ASSIGNED TASK =
Pull out every line below containing the word "instance".

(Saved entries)
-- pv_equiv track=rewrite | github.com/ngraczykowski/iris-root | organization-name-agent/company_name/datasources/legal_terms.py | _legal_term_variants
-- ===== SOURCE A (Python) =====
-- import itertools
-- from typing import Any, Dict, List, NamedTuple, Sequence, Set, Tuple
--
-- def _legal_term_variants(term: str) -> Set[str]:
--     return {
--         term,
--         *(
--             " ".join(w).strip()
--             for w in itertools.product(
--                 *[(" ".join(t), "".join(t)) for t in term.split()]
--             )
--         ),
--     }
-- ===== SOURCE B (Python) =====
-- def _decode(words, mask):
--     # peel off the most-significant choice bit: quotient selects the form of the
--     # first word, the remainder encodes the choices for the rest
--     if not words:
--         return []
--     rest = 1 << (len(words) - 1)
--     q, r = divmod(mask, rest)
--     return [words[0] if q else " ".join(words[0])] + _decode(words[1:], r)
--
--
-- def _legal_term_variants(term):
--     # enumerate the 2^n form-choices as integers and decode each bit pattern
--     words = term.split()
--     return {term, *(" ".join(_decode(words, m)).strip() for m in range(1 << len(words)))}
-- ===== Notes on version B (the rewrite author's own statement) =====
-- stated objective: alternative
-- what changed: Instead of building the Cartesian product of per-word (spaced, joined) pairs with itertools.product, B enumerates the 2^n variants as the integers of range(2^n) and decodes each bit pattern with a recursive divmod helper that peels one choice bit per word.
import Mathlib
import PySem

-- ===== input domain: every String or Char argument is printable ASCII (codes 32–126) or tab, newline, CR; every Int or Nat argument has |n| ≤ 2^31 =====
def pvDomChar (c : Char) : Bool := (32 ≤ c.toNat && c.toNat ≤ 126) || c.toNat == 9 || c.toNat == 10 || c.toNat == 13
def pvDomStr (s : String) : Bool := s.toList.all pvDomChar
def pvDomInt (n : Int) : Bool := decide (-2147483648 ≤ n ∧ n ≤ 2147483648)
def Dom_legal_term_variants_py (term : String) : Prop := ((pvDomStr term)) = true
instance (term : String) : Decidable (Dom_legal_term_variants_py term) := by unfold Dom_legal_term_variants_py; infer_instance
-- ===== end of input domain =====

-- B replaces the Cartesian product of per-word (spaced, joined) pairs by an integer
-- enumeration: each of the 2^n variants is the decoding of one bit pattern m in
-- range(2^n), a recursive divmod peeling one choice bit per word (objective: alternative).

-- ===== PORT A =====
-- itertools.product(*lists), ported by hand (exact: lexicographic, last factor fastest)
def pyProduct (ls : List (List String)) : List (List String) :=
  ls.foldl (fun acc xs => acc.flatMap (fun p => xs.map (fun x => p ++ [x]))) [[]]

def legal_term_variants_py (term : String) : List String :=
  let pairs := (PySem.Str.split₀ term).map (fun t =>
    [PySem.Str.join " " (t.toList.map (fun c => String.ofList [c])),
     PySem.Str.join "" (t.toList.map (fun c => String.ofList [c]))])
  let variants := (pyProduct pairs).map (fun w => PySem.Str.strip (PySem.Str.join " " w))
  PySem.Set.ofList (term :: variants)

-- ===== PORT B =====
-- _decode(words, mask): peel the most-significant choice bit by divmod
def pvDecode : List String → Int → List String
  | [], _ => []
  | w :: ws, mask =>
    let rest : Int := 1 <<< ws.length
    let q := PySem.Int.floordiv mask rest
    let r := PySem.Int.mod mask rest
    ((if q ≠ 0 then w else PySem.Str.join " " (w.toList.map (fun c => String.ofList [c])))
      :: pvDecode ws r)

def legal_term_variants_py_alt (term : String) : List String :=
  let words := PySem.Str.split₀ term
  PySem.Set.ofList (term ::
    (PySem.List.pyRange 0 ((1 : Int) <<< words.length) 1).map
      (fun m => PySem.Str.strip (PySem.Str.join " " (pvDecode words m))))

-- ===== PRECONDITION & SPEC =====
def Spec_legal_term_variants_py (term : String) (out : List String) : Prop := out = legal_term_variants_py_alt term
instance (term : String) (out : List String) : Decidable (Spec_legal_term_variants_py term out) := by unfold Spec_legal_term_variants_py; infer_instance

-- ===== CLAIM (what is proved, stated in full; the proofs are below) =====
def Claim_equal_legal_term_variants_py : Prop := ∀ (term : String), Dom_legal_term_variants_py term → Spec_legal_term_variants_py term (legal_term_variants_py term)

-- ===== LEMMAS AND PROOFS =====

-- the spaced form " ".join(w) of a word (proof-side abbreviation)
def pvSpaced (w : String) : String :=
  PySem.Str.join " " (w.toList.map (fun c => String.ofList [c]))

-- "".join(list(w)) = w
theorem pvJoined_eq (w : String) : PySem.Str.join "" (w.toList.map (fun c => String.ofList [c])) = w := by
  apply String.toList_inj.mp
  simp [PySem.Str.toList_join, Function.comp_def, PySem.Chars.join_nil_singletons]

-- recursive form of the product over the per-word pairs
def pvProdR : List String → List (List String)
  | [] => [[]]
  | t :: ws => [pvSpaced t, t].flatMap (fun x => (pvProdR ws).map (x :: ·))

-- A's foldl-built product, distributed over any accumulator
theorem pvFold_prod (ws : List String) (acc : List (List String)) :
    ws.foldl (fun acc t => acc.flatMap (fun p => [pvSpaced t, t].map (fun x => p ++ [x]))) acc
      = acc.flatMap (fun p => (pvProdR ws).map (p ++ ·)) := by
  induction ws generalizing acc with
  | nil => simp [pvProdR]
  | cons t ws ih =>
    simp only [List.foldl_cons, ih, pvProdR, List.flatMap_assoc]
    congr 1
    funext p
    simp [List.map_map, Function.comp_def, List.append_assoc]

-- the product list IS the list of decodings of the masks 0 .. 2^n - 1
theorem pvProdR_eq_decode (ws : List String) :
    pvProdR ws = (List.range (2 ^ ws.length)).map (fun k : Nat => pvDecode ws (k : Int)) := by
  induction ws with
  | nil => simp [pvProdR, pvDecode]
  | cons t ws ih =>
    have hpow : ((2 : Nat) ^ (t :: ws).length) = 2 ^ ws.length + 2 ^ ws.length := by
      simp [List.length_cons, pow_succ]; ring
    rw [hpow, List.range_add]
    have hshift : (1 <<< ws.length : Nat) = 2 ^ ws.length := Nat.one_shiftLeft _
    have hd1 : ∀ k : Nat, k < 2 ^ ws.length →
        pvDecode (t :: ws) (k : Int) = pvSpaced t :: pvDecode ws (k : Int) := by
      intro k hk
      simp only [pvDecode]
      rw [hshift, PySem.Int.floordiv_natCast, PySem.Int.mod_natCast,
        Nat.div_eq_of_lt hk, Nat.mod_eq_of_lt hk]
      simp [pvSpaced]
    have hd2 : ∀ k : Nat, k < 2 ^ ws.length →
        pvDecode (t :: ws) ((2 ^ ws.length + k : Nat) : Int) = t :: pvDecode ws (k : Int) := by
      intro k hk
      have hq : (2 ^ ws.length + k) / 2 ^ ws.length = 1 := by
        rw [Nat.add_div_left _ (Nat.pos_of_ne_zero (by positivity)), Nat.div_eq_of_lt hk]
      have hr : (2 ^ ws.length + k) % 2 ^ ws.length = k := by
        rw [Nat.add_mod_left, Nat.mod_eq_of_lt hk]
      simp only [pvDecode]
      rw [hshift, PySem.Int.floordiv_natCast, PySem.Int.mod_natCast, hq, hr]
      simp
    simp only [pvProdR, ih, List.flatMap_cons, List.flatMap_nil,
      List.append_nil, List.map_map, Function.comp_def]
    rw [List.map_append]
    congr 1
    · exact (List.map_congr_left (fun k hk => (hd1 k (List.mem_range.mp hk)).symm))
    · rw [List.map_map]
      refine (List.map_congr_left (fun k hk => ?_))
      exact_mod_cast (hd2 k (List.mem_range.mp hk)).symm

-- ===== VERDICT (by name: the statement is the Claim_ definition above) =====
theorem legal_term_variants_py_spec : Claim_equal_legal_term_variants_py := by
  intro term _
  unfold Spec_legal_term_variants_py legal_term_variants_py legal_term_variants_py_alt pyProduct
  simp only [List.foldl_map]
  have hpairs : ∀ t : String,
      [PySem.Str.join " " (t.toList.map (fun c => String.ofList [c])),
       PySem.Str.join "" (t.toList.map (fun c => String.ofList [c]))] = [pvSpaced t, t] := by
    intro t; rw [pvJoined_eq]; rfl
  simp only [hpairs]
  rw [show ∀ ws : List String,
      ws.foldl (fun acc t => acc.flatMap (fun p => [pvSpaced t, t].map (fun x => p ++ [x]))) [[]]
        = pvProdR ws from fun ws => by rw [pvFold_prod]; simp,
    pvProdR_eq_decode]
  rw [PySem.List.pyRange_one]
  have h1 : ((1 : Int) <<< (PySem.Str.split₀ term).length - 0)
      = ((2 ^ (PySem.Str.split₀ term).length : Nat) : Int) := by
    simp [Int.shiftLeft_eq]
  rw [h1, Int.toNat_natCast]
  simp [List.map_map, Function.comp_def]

ANSWER =
instance (term : String) : Decidable (Dom_legal_term_variants_py term) := by unfold Dom_legal_term_variants_py; infer_instance
instance (term : String) (out : List String) : Decidable (Spec_legal_term_variants_py term out) := by unfold Spec_legal_term_variants_py; infer_instance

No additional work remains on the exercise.